彼方へ 1
外が騒がしい気がして、私は目が覚めた。
「――っ!」
誰かが焦ったように小刻みに玄関を叩いている。叩いているというか、引っ掻いていると言った方が適切かもしれない。
「誰だろう?」
隣では丸くなったラドンがすやすやと寝息を立てている。私は起こさない様に地下の寝室を出ると、玄関へと足早に向かった。
様子からすると緊急の呼び出しであることは分かりきっていた。眠たい瞼をこじ開けて、玄関を開ける。
「どうしたの?」
玄関を開けた途端、顔の真ん前に大きな白い顔があって私は反射的に飛び退いた。
――天馬。
その天馬は純白な上質な毛並みに赤黒い汚れを携えて、息を荒げながら言った。
《主人が! どうかお助けを!!》
「主人とは人間よね……」
私が助けると契約している範囲のことを考える。しかし、焦りきった彼の顔を見ると、彼の主人と彼との絆は深いように思える。
「――まぁ、いいでしょう。どこにいるの? 連れていって」
《私の背にお乗りください! お連れいたします!》
気の動転しきった天馬の背に乗るのは少し恐ろしかったが、滑らかに動く彼の背は、寝巻きが汚れることを考えなければ悪くなかった。いざ走り出してみてると、焦りはあったものの、私への配慮は欠かさずにしてくれていたのだ。
彼が私を連れていった場所は、川の畔だった。少し近づいただけでもわかるこの腐臭に、私は露骨に顔をしかめた。
「貴方のご主人はどれだけ怨みをかっていたの?!」
姿を見つけるなり、私は腐臭で挫ける脚を勇気づけながら、岩のすき間を縫うように倒れている男性に駆け寄った。岩の回りが赤い。明らかに刻一刻を争う状態に思えた。
「治癒!」
私の魔法ですぐに彼の傷口は塞がったが、彼がすぐに目を覚ますことはないように感じた。
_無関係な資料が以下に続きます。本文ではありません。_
-- pv_equiv track=rewrite | github.com/beans365/modexp | src/model/modexp.py | iter_mult
-- ===== SOURCE A (Python) =====
-- def iter_mult(i, j, bitlen):
--     n = i
--     r = 0
--     for bit in range(bitlen):
--         if (j & (1 << bit)):
--             r = (r + n) % 2**bitlen
--         n = (n + n) % 2**bitlen
--     return r
-- ===== SOURCE B (Python) =====
-- def iter_mult(i, j, bitlen):
--     return (i * j) % (1 << bitlen)
-- ===== Notes on version B (the rewrite author's own statement) =====
-- stated objective: faster
-- what changed: Replaces the bit-by-bit shift-and-add loop with a single direct multiplication reduced modulo 2**bitlen.
-- outside the precondition, e.g. on iter_mult(1, 1, -1): A returns 0, B raises ValueError
import Mathlib
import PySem

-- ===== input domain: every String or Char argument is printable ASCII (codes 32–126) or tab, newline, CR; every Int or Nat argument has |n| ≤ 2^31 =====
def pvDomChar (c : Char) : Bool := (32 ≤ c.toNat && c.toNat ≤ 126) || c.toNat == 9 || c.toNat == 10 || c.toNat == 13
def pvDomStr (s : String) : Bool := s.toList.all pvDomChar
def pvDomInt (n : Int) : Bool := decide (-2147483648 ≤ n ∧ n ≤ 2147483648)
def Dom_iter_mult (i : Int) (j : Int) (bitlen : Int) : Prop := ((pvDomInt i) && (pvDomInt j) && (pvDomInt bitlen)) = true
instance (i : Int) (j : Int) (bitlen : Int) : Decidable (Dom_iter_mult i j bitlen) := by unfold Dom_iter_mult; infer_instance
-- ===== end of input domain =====

-- B replaces A's per-bit shift-and-add loop by a single multiplication reduced mod 2**bitlen (faster).

-- ===== PORT A =====
-- literal port of A's loop: state (n, r), one step per bit in range(bitlen)
def iter_mult (i : Int) (j : Int) (bitlen : Int) : Int :=
  ((PySem.List.pyRange 0 bitlen 1).foldl
    (fun (st : Int × Int) (bit : Int) =>
      let r := if PySem.Int.band j ((1 : Int) <<< bit.toNat) ≠ 0
               then PySem.Int.mod (st.2 + st.1) ((2 : Int) ^ bitlen.toNat)
               else st.2
      (PySem.Int.mod (st.1 + st.1) ((2 : Int) ^ bitlen.toNat), r))
    (i, 0)).2

-- ===== PORT B =====
def iter_mult_alt (i : Int) (j : Int) (bitlen : Int) : Int :=
  PySem.Int.mod (i * j) ((1 : Int) <<< bitlen.toNat)

-- ===== PRECONDITION & SPEC =====
-- Pre_ excludes bitlen < 0, where A's loop body never runs and A accidentally returns 0,
-- while B's `1 << bitlen` raises ValueError.
def Pre_iter_mult (i : Int) (j : Int) (bitlen : Int) : Prop := 0 ≤ bitlen
instance (i : Int) (j : Int) (bitlen : Int) : Decidable (Pre_iter_mult i j bitlen) := by unfold Pre_iter_mult; infer_instance
def pvWitness_iter_mult : Int × Int × Int := (7, 11, 5)

def Spec_iter_mult (i : Int) (j : Int) (bitlen : Int) (out : Int) : Prop := out = iter_mult_alt i j bitlen
instance (i : Int) (j : Int) (bitlen : Int) (out : Int) : Decidable (Spec_iter_mult i j bitlen out) := by unfold Spec_iter_mult; infer_instance

-- ===== CLAIM (what is proved, stated in full; the proofs are below) =====
def Claim_equal_iter_mult : Prop := ∀ (i : Int) (j : Int) (bitlen : Int), Dom_iter_mult i j bitlen → Pre_iter_mult i j bitlen → Spec_iter_mult i j bitlen (iter_mult i j bitlen)

-- ===== LEMMAS AND PROOFS =====

theorem pv_nat_and_two_pow (n k : Nat) : n &&& 2 ^ k = n / 2 ^ k % 2 * 2 ^ k := by
  rw [Nat.and_two_pow, Nat.testBit_eq_decide_div_mod_eq]
  rcases Nat.mod_two_eq_zero_or_one (n / 2 ^ k) with h | h <;> simp [h]

theorem pv_band_two_pow (j : Int) (k : Nat) :
    PySem.Int.band j (2 ^ k) = (j / (2 ^ k)) % 2 * 2 ^ k := by
  have hP : (0:Int) < 2 ^ k := by positivity
  have hPc : ((2:Int) ^ k) = ((2 ^ k : Nat) : Int) := by push_cast; ring
  have hPt : ((2:Int) ^ k).toNat = 2 ^ k := by rw [hPc, Int.toNat_natCast]
  unfold PySem.Int.band
  rw [if_pos (le_of_lt hP)]
  by_cases hj : 0 ≤ j
  · rw [if_pos hj, hPt, pv_nat_and_two_pow]
    have hjj : j = (j.toNat : Int) := (Int.toNat_of_nonneg hj).symm
    rw [hjj]
    have e1 : ((j.toNat : Int)) / (2 ^ k) = ((j.toNat / 2 ^ k : Nat) : Int) := by
      rw [hPc]; norm_cast
    rw [e1]
    have e2 : ((j.toNat / 2 ^ k : Nat) : Int) % 2 = ((j.toNat / 2 ^ k % 2 : Nat) : Int) := by
      norm_cast
    rw [e2]
    simp
  · rw [if_neg hj, hPt, Nat.and_comm, pv_nat_and_two_pow]
    set m : Nat := (-j - 1).toNat with hm
    have hjm : j = -(m : Int) - 1 := by
      have h0 : (0:Int) ≤ -j - 1 := by omega
      have := Int.toNat_of_nonneg h0
      omega
    have hdm : (2:Int)^k * ((m / 2^k : Nat) : Int) + ((m % 2^k : Nat):Int) = (m:Int) := by
      exact_mod_cast congrArg (Nat.cast : Nat → Int) (Nat.div_add_mod m (2^k))
    have hrlt : ((m % 2^k : Nat):Int) < 2^k := by
      rw [hPc]; exact_mod_cast Nat.mod_lt m (show 0 < 2^k by positivity)
    have hrge : (0:Int) ≤ ((m % 2^k : Nat):Int) := by positivity
    have hq : j / (2 ^ k) = -((m / 2 ^ k : Nat) : Int) - 1 := by
      have := (Int.ediv_emod_unique (a := j) (b := 2^k)
        (q := -((m / 2^k : Nat) : Int) - 1) (r := 2^k - 1 - ((m % 2^k : Nat):Int)) hP).mpr
        ⟨by rw [hjm]; linarith [hdm], by omega, by omega⟩
      exact this.1
    rw [hq]
    rcases Nat.even_or_odd (m / 2 ^ k) with ⟨t, ht⟩ | ⟨t, ht⟩
    · have h : m / 2 ^ k % 2 = 0 := Nat.even_iff.mp ⟨t, ht⟩
      have he : (-((m / 2 ^ k : Nat) : Int) - 1) % 2 = 1 := by
        rw [ht]; push_cast; omega
      rw [he, h]
      have hz : 2 ^ k - 0 * 2 ^ k = 2 ^ k := by simp
      rw [hz, one_mul]; exact hPc.symm
    · have h : m / 2 ^ k % 2 = 1 := Nat.odd_iff.mp ⟨t, ht⟩
      have he : (-((m / 2 ^ k : Nat) : Int) - 1) % 2 = 0 := by
        rw [ht]; push_cast; omega
      rw [he, h]
      simp

theorem pv_emod_step (j : Int) (k : Nat) :
    j % (2 ^ (k + 1)) = j % (2 ^ k) + (j / (2 ^ k)) % 2 * 2 ^ k := by
  have hP : (0:Int) < 2 ^ k := by positivity
  have hP1 : (0:Int) < 2 ^ (k+1) := by positivity
  have hpow : (2:Int) ^ (k+1) = 2 * 2 ^ k := by ring
  have hj : j = 2 ^ k * (j / 2 ^ k) + j % 2 ^ k := (Int.ediv_add_emod j (2^k)).symm
  have hr0 : 0 ≤ j % 2 ^ k := Int.emod_nonneg j (ne_of_gt hP)
  have hr1 : j % 2 ^ k < 2 ^ k := Int.emod_lt_of_pos j hP
  set q := j / 2 ^ k with hqd
  have hq : q = 2 * (q / 2) + q % 2 := (Int.ediv_add_emod q 2).symm
  have he0 : 0 ≤ q % 2 := Int.emod_nonneg q (by norm_num)
  have he1 : q % 2 < 2 := Int.emod_lt_of_pos q (by norm_num)
  have hmul : q % 2 * 2 ^ k ≤ 1 * 2 ^ k :=
    mul_le_mul_of_nonneg_right (by omega) (le_of_lt hP)
  have := (Int.ediv_emod_unique (a := j) (b := 2 ^ (k+1))
    (q := q / 2) (r := q % 2 * 2 ^ k + j % 2 ^ k) hP1).mpr
    ⟨by rw [hpow]; nlinarith [hj, hq], by nlinarith, by rw [hpow]; nlinarith⟩
  rw [this.2]; ring

theorem pv_loop (i j : Int) (B K : Nat) :
    (List.range K).foldl
      (fun (st : Int × Int) (k : Nat) =>
        let r := if PySem.Int.band j ((1 : Int) <<< ((k : Int)).toNat) ≠ 0
                 then PySem.Int.mod (st.2 + st.1) ((2 : Int) ^ B)
                 else st.2
        (PySem.Int.mod (st.1 + st.1) ((2 : Int) ^ B), r))
      (i, 0)
    = ((if K = 0 then i else (i * 2 ^ K) % (2 ^ B)), (i * (j % (2 ^ K))) % (2 ^ B)) := by
  have hM : (0:Int) < 2 ^ B := by positivity
  have hmod : ∀ a : Int, PySem.Int.mod a ((2:Int) ^ B) = a % 2 ^ B := fun a =>
    PySem.Int.mod_eq_emod_of_pos hM
  induction K with
  | zero => simp
  | succ K ih =>
      rw [List.range_succ, List.foldl_append]
      rw [ih]
      simp only [List.foldl_cons, List.foldl_nil]
      have hsh : ((1 : Int) <<< (((K : Nat) : Int)).toNat) = 2 ^ K := by
        simp [Int.shiftLeft_eq]
      rw [hsh, pv_band_two_pow, hmod, hmod]
      have hbit0 : 0 ≤ (j / (2 ^ K : Int)) % 2 := Int.emod_nonneg _ (by norm_num)
      have hbit1 : (j / (2 ^ K : Int)) % 2 < 2 := Int.emod_lt_of_pos _ (by norm_num)
      -- n-component: (n + n) % m = (i * 2^(K+1)) % m whether or not K = 0
      have hn : ((if K = 0 then i else (i * 2 ^ K) % (2:Int) ^ B)
                  + (if K = 0 then i else (i * 2 ^ K) % (2:Int) ^ B)) % (2:Int) ^ B
              = (i * 2 ^ (K+1)) % (2:Int) ^ B := by
        by_cases hK : K = 0
        · subst hK; rw [if_pos rfl, show i * 2 ^ (0+1) = i + i from by ring]
        · rw [if_neg hK, Int.emod_add_emod, Int.add_emod_emod,
              show i * 2 ^ K + i * 2 ^ K = i * 2 ^ (K+1) from by ring]
      -- r-component helper: adding n is adding i*2^K modulo m
      have hradd : ((i * (j % (2 ^ K : Int))) % (2:Int) ^ B
                  + (if K = 0 then i else (i * 2 ^ K) % (2:Int) ^ B)) % (2:Int) ^ B
              = (i * (j % (2 ^ K : Int)) + i * 2 ^ K) % (2:Int) ^ B := by
        by_cases hK : K = 0
        · subst hK; rw [if_pos rfl, Int.emod_add_emod,
              show i * ((j : Int) % 2 ^ 0) + i * 2 ^ 0 = i * ((j : Int) % 2 ^ 0) + i from by ring]
        · rw [if_neg hK, Int.emod_add_emod, Int.add_emod_emod]
      by_cases hb : (j / (2 ^ K : Int)) % 2 = 0
      · have hjstep : j % ((2:Int) ^ (K+1)) = j % ((2:Int) ^ K) := by
          rw [pv_emod_step, hb]; ring
        rw [hb]
        have hcond : ¬ ((0:Int) * 2 ^ K ≠ 0) := by simp
        rw [if_neg hcond, hn, hjstep, if_neg (Nat.succ_ne_zero K)]
      · have hb1 : (j / (2 ^ K : Int)) % 2 = 1 := by omega
        have hjstep : j % ((2:Int) ^ (K+1)) = j % ((2:Int) ^ K) + 2 ^ K := by
          rw [pv_emod_step, hb1]; ring
        rw [hb1]
        have hcond : ((1:Int) * 2 ^ K ≠ 0) := by positivity
        rw [if_pos hcond, hn, hradd, hjstep, if_neg (Nat.succ_ne_zero K),
            show i * ((j : Int) % 2 ^ K + 2 ^ K) = i * ((j : Int) % 2 ^ K) + i * 2 ^ K from by ring]

-- ===== VERDICT (by name: the statement is the Claim_ definition above) =====
theorem iter_mult_spec : Claim_equal_iter_mult := by
  intro i j bitlen _ hpre
  unfold Spec_iter_mult iter_mult iter_mult_alt
  set K := bitlen.toNat with hK
  have hM : (0:Int) < 2 ^ K := by positivity
  rw [PySem.List.pyRange_one, PySem.Int.mod_eq_emod_of_pos (by rw [Int.shiftLeft_eq]; positivity),
      Int.shiftLeft_eq, one_mul]
  have h0 : (bitlen - 0).toNat = K := by omega
  rw [h0, List.foldl_map]
  have hfold :
      List.foldl
        (fun (st : Int × Int) (k : Nat) =>
          let r := if PySem.Int.band j ((1 : Int) <<< ((0 : Int) + (k : Int)).toNat) ≠ 0
                   then PySem.Int.mod (st.2 + st.1) ((2 : Int) ^ K)
                   else st.2
          (PySem.Int.mod (st.1 + st.1) ((2 : Int) ^ K), r))
        (i, 0) (List.range K)
      = List.foldl
        (fun (st : Int × Int) (k : Nat) =>
          let r := if PySem.Int.band j ((1 : Int) <<< (((k : Nat) : Int)).toNat) ≠ 0
                   then PySem.Int.mod (st.2 + st.1) ((2 : Int) ^ K)
                   else st.2
          (PySem.Int.mod (st.1 + st.1) ((2 : Int) ^ K), r))
        (i, 0) (List.range K) := by
    congr 1
    funext st k
    simp
  rw [hfold, pv_loop]
  show i * (j % 2 ^ K) % 2 ^ K = i * j % 2 ^ K
  conv_lhs => rw [Int.mul_emod, Int.emod_emod_of_dvd _ (dvd_refl _), ← Int.mul_emod]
なにせ気配だけでも分かる怨みの量だ、きっと何かしらの後遺症が残るだろう。
心配そうにことの成り行きを見つめる天馬に私は言う。
「一命はとりとめたわ。だけど、この怨みの量だから、いつ目覚めるかもわからない。とりあえず私の家に運んでくれる?」
《ご好意、感謝いたします……》
深く頭を下げる天馬の背中に、彼の主人を乗せる。彼は常に背中の主人を気遣うように走った。
「これで、よし――」
二階の客間に天馬の主人を横たえさせた頃に、眠たそうな顔のラドンが現れた。
「また録でもなさそうなの拾ってきたな」
「これも仕事です」
「かなりの怨みだな」
「だよね、見なくても分かるなんて相当だよ」
「誰なんだ?」
「さぁ、まだ訊いてない」
######
――ここは?
気がつくと私はどこかの寝台に寝かされていた。窓から射す木漏れ日は薄い桃色を帯び、優しいまろやかなものになっている。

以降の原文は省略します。